Abstract The release of the latest edition of the Diagnostic and Statistical Manual of Mental Disorders (DSM-5) has sparked continuous debate about the structure, organization, and inclusion or exclusion of mental disorders. The term addiction made its first appearance in the manual with the category of Substance-Related and Addictive Disorders, after much anticipation from mental health professionals.

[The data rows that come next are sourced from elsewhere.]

-- pv_equiv track=rewrite | github.com/Jodyannre/python-adventjs-challenge-2024 | challenge019/main.py | distribute_weight
-- ===== SOURCE A (Python) =====
-- def distribute_weight(weight: int) -> str:
--     if weight <= 0: return ""
--     x = weight
--     result = ""
--     acc_box = ""
--     acc_size = None
--     prev_size = None
--     while x > 0:
--         if x >= 10:
--             x -= 10
--             prev_size = acc_size
--             acc_size = 9
--         elif 5 <= x < 10:
--             x -= 5
--             prev_size = acc_size
--             acc_size = 5
--         elif 2 <= x < 5:
--             x -= 2
--             prev_size = acc_size
--             acc_size = 3
--         else:
--             prev_size = acc_size
--             x -= 1
--             acc_size = 1
--
--         if acc_size >= 5:
--             acc_box += "|" + " " * acc_size + "|" + "\n"
--         if not prev_size:
--             acc_box += "|" + "_" * acc_size + "|"
--         else:
--             next = 0 if prev_size==acc_size else prev_size-(acc_size+1)
--             acc_box += "|" + "_" * acc_size + "|"+ "_" * (next) + "\n"
--
--         result = acc_box + result
--         acc_box = ""
--
--     result = " " + "_" * acc_size + " " + "\n" + result
--     return result
-- ===== SOURCE B (Python) =====
-- TABLE = {0: [], 1: [1], 2: [3], 3: [3, 1], 4: [3, 3], 5: [5],
--          6: [5, 1], 7: [5, 3], 8: [5, 3, 1], 9: [5, 3, 3]}
--
-- def distribute_weight(weight: int) -> str:
--     if weight <= 0:
--         return ""
--     # closed-form decomposition: the greedy loop always takes weight//10 nines,
--     # then a fixed pattern determined by weight % 10
--     sizes = [9] * (weight // 10) + TABLE[weight % 10]
--     parts = []
--     prev = None
--     for s in sizes:
--         chunk = ""
--         if s >= 5:
--             chunk += "|" + " " * s + "|\n"
--         if prev is None:
--             chunk += "|" + "_" * s + "|"
--         else:
--             ext = 0 if prev == s else prev - (s + 1)
--             chunk += "|" + "_" * s + "|" + "_" * ext + "\n"
--         parts.append(chunk)
--         prev = s
--     return " " + "_" * sizes[-1] + " \n" + "".join(reversed(parts))
-- ===== Notes on version B (the rewrite author's own statement) =====
-- stated objective: faster
-- what changed: Replaces A's greedy while-loop, which prepends each chunk to the whole result string (quadratic concatenation), with a closed form (weight//10 nines plus a 10-entry table for weight%10) and a single rendering pass joined once at the end.
import Mathlib
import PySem

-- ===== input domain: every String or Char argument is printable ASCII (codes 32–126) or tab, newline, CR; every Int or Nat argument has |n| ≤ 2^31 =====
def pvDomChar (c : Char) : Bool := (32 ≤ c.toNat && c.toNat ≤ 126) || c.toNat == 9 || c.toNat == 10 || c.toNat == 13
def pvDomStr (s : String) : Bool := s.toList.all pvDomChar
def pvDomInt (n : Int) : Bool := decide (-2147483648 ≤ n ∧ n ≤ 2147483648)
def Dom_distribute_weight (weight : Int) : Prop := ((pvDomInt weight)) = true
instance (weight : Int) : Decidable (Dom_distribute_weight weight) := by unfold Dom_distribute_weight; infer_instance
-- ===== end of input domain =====

-- B replaces A's greedy subtraction loop by a closed form (weight//10 nines plus a
-- 10-entry table for weight%10) and a single rendering pass (objective: faster loop structure).

-- ===== PORT A =====
-- acc_box built inside one loop iteration (the two ifs, in A's order)
def pvBoxA (prev_size : Option Int) (acc_size : Int) : List Char :=
  (if acc_size ≥ 5 then '|' :: (List.replicate acc_size.toNat ' ' ++ ['|', '\n']) else [])
  ++ (match prev_size with
      | none => '|' :: (List.replicate acc_size.toNat '_' ++ ['|'])   -- 'not prev_size': None ...
      | some p =>
        if p = 0 then '|' :: (List.replicate acc_size.toNat '_' ++ ['|'])   -- ... or 0 is falsy too
        else
          let nxt : Int := if p = acc_size then 0 else p - (acc_size + 1)
          '|' :: (List.replicate acc_size.toNat '_' ++ ['|'] ++ List.replicate nxt.toNat '_' ++ ['\n']))

-- the while loop; returns (result, final acc_size)
def pvLoopA (x : Int) (acc_size : Option Int) (result : List Char) : List Char × Option Int :=
  if _hx : 0 < x then
    let step : Int × Int :=
      if 10 ≤ x then (x - 10, 9)
      else if 5 ≤ x ∧ x < 10 then (x - 5, 5)
      else if 2 ≤ x ∧ x < 5 then (x - 2, 3)
      else (x - 1, 1)
    pvLoopA step.1 (some step.2) (pvBoxA acc_size step.2 ++ result)
  else (result, acc_size)
termination_by x.toNat
decreasing_by
  split_ifs <;> simp <;> omega

def distribute_weight (weight : Int) : String :=
  if weight ≤ 0 then ""
  else
    let r := pvLoopA weight none []
    -- r.2 is always 'some' here (the loop runs at least once); getD 0 is never consulted
    String.mk (' ' :: (List.replicate (r.2.getD 0).toNat '_' ++ [' ', '\n'] ++ r.1))

-- ===== PORT B =====
def pvTableB (r : Int) : List Int :=
  if r = 0 then [] else if r = 1 then [1] else if r = 2 then [3]
  else if r = 3 then [3, 1] else if r = 4 then [3, 3] else if r = 5 then [5]
  else if r = 6 then [5, 1] else if r = 7 then [5, 3] else if r = 8 then [5, 3, 1]
  else [5, 3, 3]

-- one loop body of B's rendering pass: the chunk for size s after previous size prev
def pvBoxB (prev : Option Int) (s : Int) : List Char :=
  (if s ≥ 5 then '|' :: (List.replicate s.toNat ' ' ++ ['|', '\n']) else [])
  ++ (match prev with
      | none => '|' :: (List.replicate s.toNat '_' ++ ['|'])
      | some p =>
        let ext : Int := if p = s then 0 else p - (s + 1)
        '|' :: (List.replicate s.toNat '_' ++ ['|'] ++ List.replicate ext.toNat '_' ++ ['\n']))

def distribute_weight_alt (weight : Int) : String :=
  if weight ≤ 0 then ""
  else
    let sizes : List Int :=
      PySem.List.pyRepeat [(9 : Int)] (PySem.Int.floordiv weight 10)
        ++ pvTableB (PySem.Int.mod weight 10)
    -- the for-loop: parts list plus the carried previous size
    let fin := sizes.foldl
      (fun (st : List (List Char) × Option Int) s => (st.1 ++ [pvBoxB st.2 s], some s))
      ([], none)
    -- "".join(reversed(parts)) = concatenation of parts back to front
    String.mk (' ' :: (List.replicate ((PySem.List.pyGet? sizes (-1)).getD 0).toNat '_'
      ++ [' ', '\n'] ++ (fin.1.reverse).flatten))

-- ===== PRECONDITION & SPEC =====
def Spec_distribute_weight (weight : Int) (out : String) : Prop := out = distribute_weight_alt weight
instance (weight : Int) (out : String) : Decidable (Spec_distribute_weight weight out) := by unfold Spec_distribute_weight; infer_instance

-- ===== CLAIM (what is proved, stated in full; the proofs are below) =====
def Claim_equal_distribute_weight : Prop := ∀ (weight : Int), Dom_distribute_weight weight → Spec_distribute_weight weight (distribute_weight weight)

-- ===== LEMMAS AND PROOFS =====

-- the box sizes A's greedy loop produces, in production order
def pvGSizes (x : Int) : List Int :=
  if _hx : 0 < x then
    if 10 ≤ x then 9 :: pvGSizes (x - 10)
    else if 5 ≤ x then 5 :: pvGSizes (x - 5)
    else if 2 ≤ x then 3 :: pvGSizes (x - 2)
    else 1 :: pvGSizes (x - 1)
  else []
termination_by x.toNat
decreasing_by all_goals omega

-- the chunks of a size list, rendered back to front
def pvChunksRev (prev : Option Int) : List Int → List Char
  | [] => []
  | s :: rest => pvChunksRev (some s) rest ++ pvBoxB prev s

-- the last size (prev if the list is empty)
def pvLastO (prev : Option Int) : List Int → Option Int
  | [] => prev
  | s :: rest => pvLastO (some s) rest

theorem pvBox_eq (prev : Option Int) (s : Int) (h : prev ≠ some 0) :
    pvBoxA prev s = pvBoxB prev s := by
  cases prev with
  | none => rfl
  | some p =>
    have hp : p ≠ 0 := by intro h0; exact h (by rw [h0])
    simp [pvBoxA, pvBoxB, hp]

theorem pvLoopA_eq_aux (n : Nat) : ∀ (x : Int), x.toNat ≤ n → ∀ (prev : Option Int) (result : List Char), prev ≠ some 0 →
    pvLoopA x prev result = (pvChunksRev prev (pvGSizes x) ++ result, pvLastO prev (pvGSizes x)) := by
  induction n with
  | zero =>
    intro x hx prev result h
    have hnp : ¬ 0 < x := by omega
    rw [pvLoopA, pvGSizes]
    simp [hnp, pvChunksRev, pvLastO]
  | succ n ih =>
    intro x hx prev result h
    by_cases hp : 0 < x
    · rw [pvLoopA, pvGSizes]
      simp only [hp, dif_pos]
      split_ifs <;>
        first
          | (exfalso; omega)
          | (rw [ih _ (by omega) _ _ (by simp), pvChunksRev, pvLastO, pvBox_eq _ _ h]
             simp [List.append_assoc])
    · rw [pvLoopA, pvGSizes]
      simp [hp, pvChunksRev, pvLastO]

theorem pvLoopA_eq (x : Int) (prev : Option Int) (result : List Char)
    (h : prev ≠ some 0) :
    pvLoopA x prev result = (pvChunksRev prev (pvGSizes x) ++ result, pvLastO prev (pvGSizes x)) :=
  pvLoopA_eq_aux x.toNat x le_rfl prev result h

-- pvGSizes on the ten small remainders
theorem pvGS0 : pvGSizes 0 = [] := by rw [pvGSizes]; norm_num
theorem pvGS1 : pvGSizes 1 = [1] := by rw [pvGSizes]; norm_num [pvGS0]
theorem pvGS2 : pvGSizes 2 = [3] := by rw [pvGSizes]; norm_num [pvGS0]
theorem pvGS3 : pvGSizes 3 = [3, 1] := by rw [pvGSizes]; norm_num [pvGS1]
theorem pvGS4 : pvGSizes 4 = [3, 3] := by rw [pvGSizes]; norm_num [pvGS2]
theorem pvGS5 : pvGSizes 5 = [5] := by rw [pvGSizes]; norm_num [pvGS0]
theorem pvGS6 : pvGSizes 6 = [5, 1] := by rw [pvGSizes]; norm_num [pvGS1]
theorem pvGS7 : pvGSizes 7 = [5, 3] := by rw [pvGSizes]; norm_num [pvGS2]
theorem pvGS8 : pvGSizes 8 = [5, 3, 1] := by rw [pvGSizes]; norm_num [pvGS3]
theorem pvGS9 : pvGSizes 9 = [5, 3, 3] := by rw [pvGSizes]; norm_num [pvGS4]

theorem pvGSizes_closed_aux (n : Nat) : ∀ (x : Int), x.toNat ≤ n → 0 < x →
    pvGSizes x = PySem.List.pyRepeat [(9 : Int)] (PySem.Int.floordiv x 10)
      ++ pvTableB (PySem.Int.mod x 10) := by
  induction n with
  | zero => intro x hx hp; omega
  | succ n ih =>
    intro x hx hp
    rw [PySem.List.pyRepeat_singleton, PySem.Int.floordiv_eq_ediv_of_pos (by norm_num),
        PySem.Int.mod_eq_emod_of_pos (by norm_num)]
    by_cases h10 : 10 ≤ x
    · have hdiv : x / 10 = (x - 10) / 10 + 1 := by omega
      have hnn : 0 ≤ (x - 10) / 10 := by omega
      have hmod : x % 10 = (x - 10) % 10 := by omega
      have htn : (x / 10).toNat = ((x - 10) / 10).toNat + 1 := by omega
      rw [pvGSizes]
      simp only [hp, dif_pos, h10, if_pos]
      by_cases hz : 0 < x - 10
      · rw [ih _ (by omega) hz, PySem.List.pyRepeat_singleton,
            PySem.Int.floordiv_eq_ediv_of_pos (by norm_num),
            PySem.Int.mod_eq_emod_of_pos (by norm_num), htn, hmod]
        simp [List.replicate_succ]
      · have hx10 : x = 10 := by omega
        subst hx10
        norm_num [pvGS0, pvTableB]
    · have hd : x / 10 = 0 := by omega
      have hm : x % 10 = x := by omega
      rw [hd, hm]
      have hx9 : x ≤ 9 := by omega
      interval_cases x <;>
        simp [pvGS1, pvGS2, pvGS3, pvGS4, pvGS5, pvGS6, pvGS7, pvGS8, pvGS9, pvTableB]

theorem pvGSizes_closed (x : Int) (hx : 0 < x) :
    pvGSizes x = PySem.List.pyRepeat [(9 : Int)] (PySem.Int.floordiv x 10)
      ++ pvTableB (PySem.Int.mod x 10) :=
  pvGSizes_closed_aux x.toNat x le_rfl hx

theorem pvFold_parts (sizes : List Int) (parts : List (List Char)) (prev : Option Int) :
    ((sizes.foldl
      (fun (st : List (List Char) × Option Int) s => (st.1 ++ [pvBoxB st.2 s], some s))
      (parts, prev)).1.reverse).flatten
    = pvChunksRev prev sizes ++ (parts.reverse).flatten := by
  induction sizes generalizing parts prev with
  | nil => simp [pvChunksRev]
  | cons s rest ih =>
    simp only [List.foldl_cons]
    rw [ih, pvChunksRev]
    simp

theorem pvLastO_getLast (l : List Int) (prev : Option Int) (h : l ≠ []) :
    pvLastO prev l = l.getLast? := by
  induction l generalizing prev with
  | nil => exact absurd rfl h
  | cons s rest ih =>
    cases rest with
    | nil => simp [pvLastO]
    | cons b t =>
      rw [pvLastO, ih _ (by simp)]
      simp [List.getLast?_cons_cons]

theorem pvGSizes_ne_nil (x : Int) (hx : 0 < x) : pvGSizes x ≠ [] := by
  rw [pvGSizes]
  split_ifs <;> simp_all

-- ===== VERDICT (by name: the statement is the Claim_ definition above) =====
theorem distribute_weight_spec : Claim_equal_distribute_weight := by
  intro weight _
  unfold Spec_distribute_weight distribute_weight distribute_weight_alt
  by_cases hw : weight ≤ 0
  · simp [hw]
  · have hpos : 0 < weight := by omega
    simp only [hw, if_false]
    rw [pvLoopA_eq _ _ _ (by simp), ← pvGSizes_closed _ hpos, pvFold_parts]
    rw [pvLastO_getLast _ _ (pvGSizes_ne_nil _ hpos), PySem.List.pyGet?_neg_one]
    simp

With the emergence of behavioral (process) addictions in the diagnostic manual such as gambling disorder, it is likely that other mental disorders with similar features will follow suit. Speculation about other behaviors that could potentially be addictive includes Internet use, sex, shopping, exercise, and compulsive eating, among others. The goal of the current review is twofold: to explain the concept of behavioral addictions, including a focus on gambling and Internet gaming disorders, and to discuss how the emergence of process addictions may influence the work of human services practitioners. Clinical implications within the human services profession are also discussed.

The Emergence of Behavioral Addiction in DSM-5 Significant changes in organization and structure were revealed when the

fifth edition of the Diagnostic and Statistical Manual of Mental Disorders (DSM- 5) was released in 2013. What was once a multiaxial system is now combined into 22 categories of mental disorders, each grouped and organized based on etiological and phenomenological similarities. The overarching goal for these changes was an effort to align the manual with the International Classification of Disorders (ICD). Some disorders were removed from the manual, while others were newly added, but there is still debate among clinicians and researchers regarding both the practical and empirical validity of the changes that were made to the diagnostic manual (American Psychiatric Association [APA], 2013a). The following review highlights the emergence of behavioral addiction disorders in the DSM-5.

Gina B. Polychronopoulos, Kristy L. Carlisle, Robert M. Carlisle, and Andrea J. Kirk-Jenkins, Department of Counseling and Human Services, Old Dominion University. Correspondence regarding this article should be addressed to gbond002@odu.edu.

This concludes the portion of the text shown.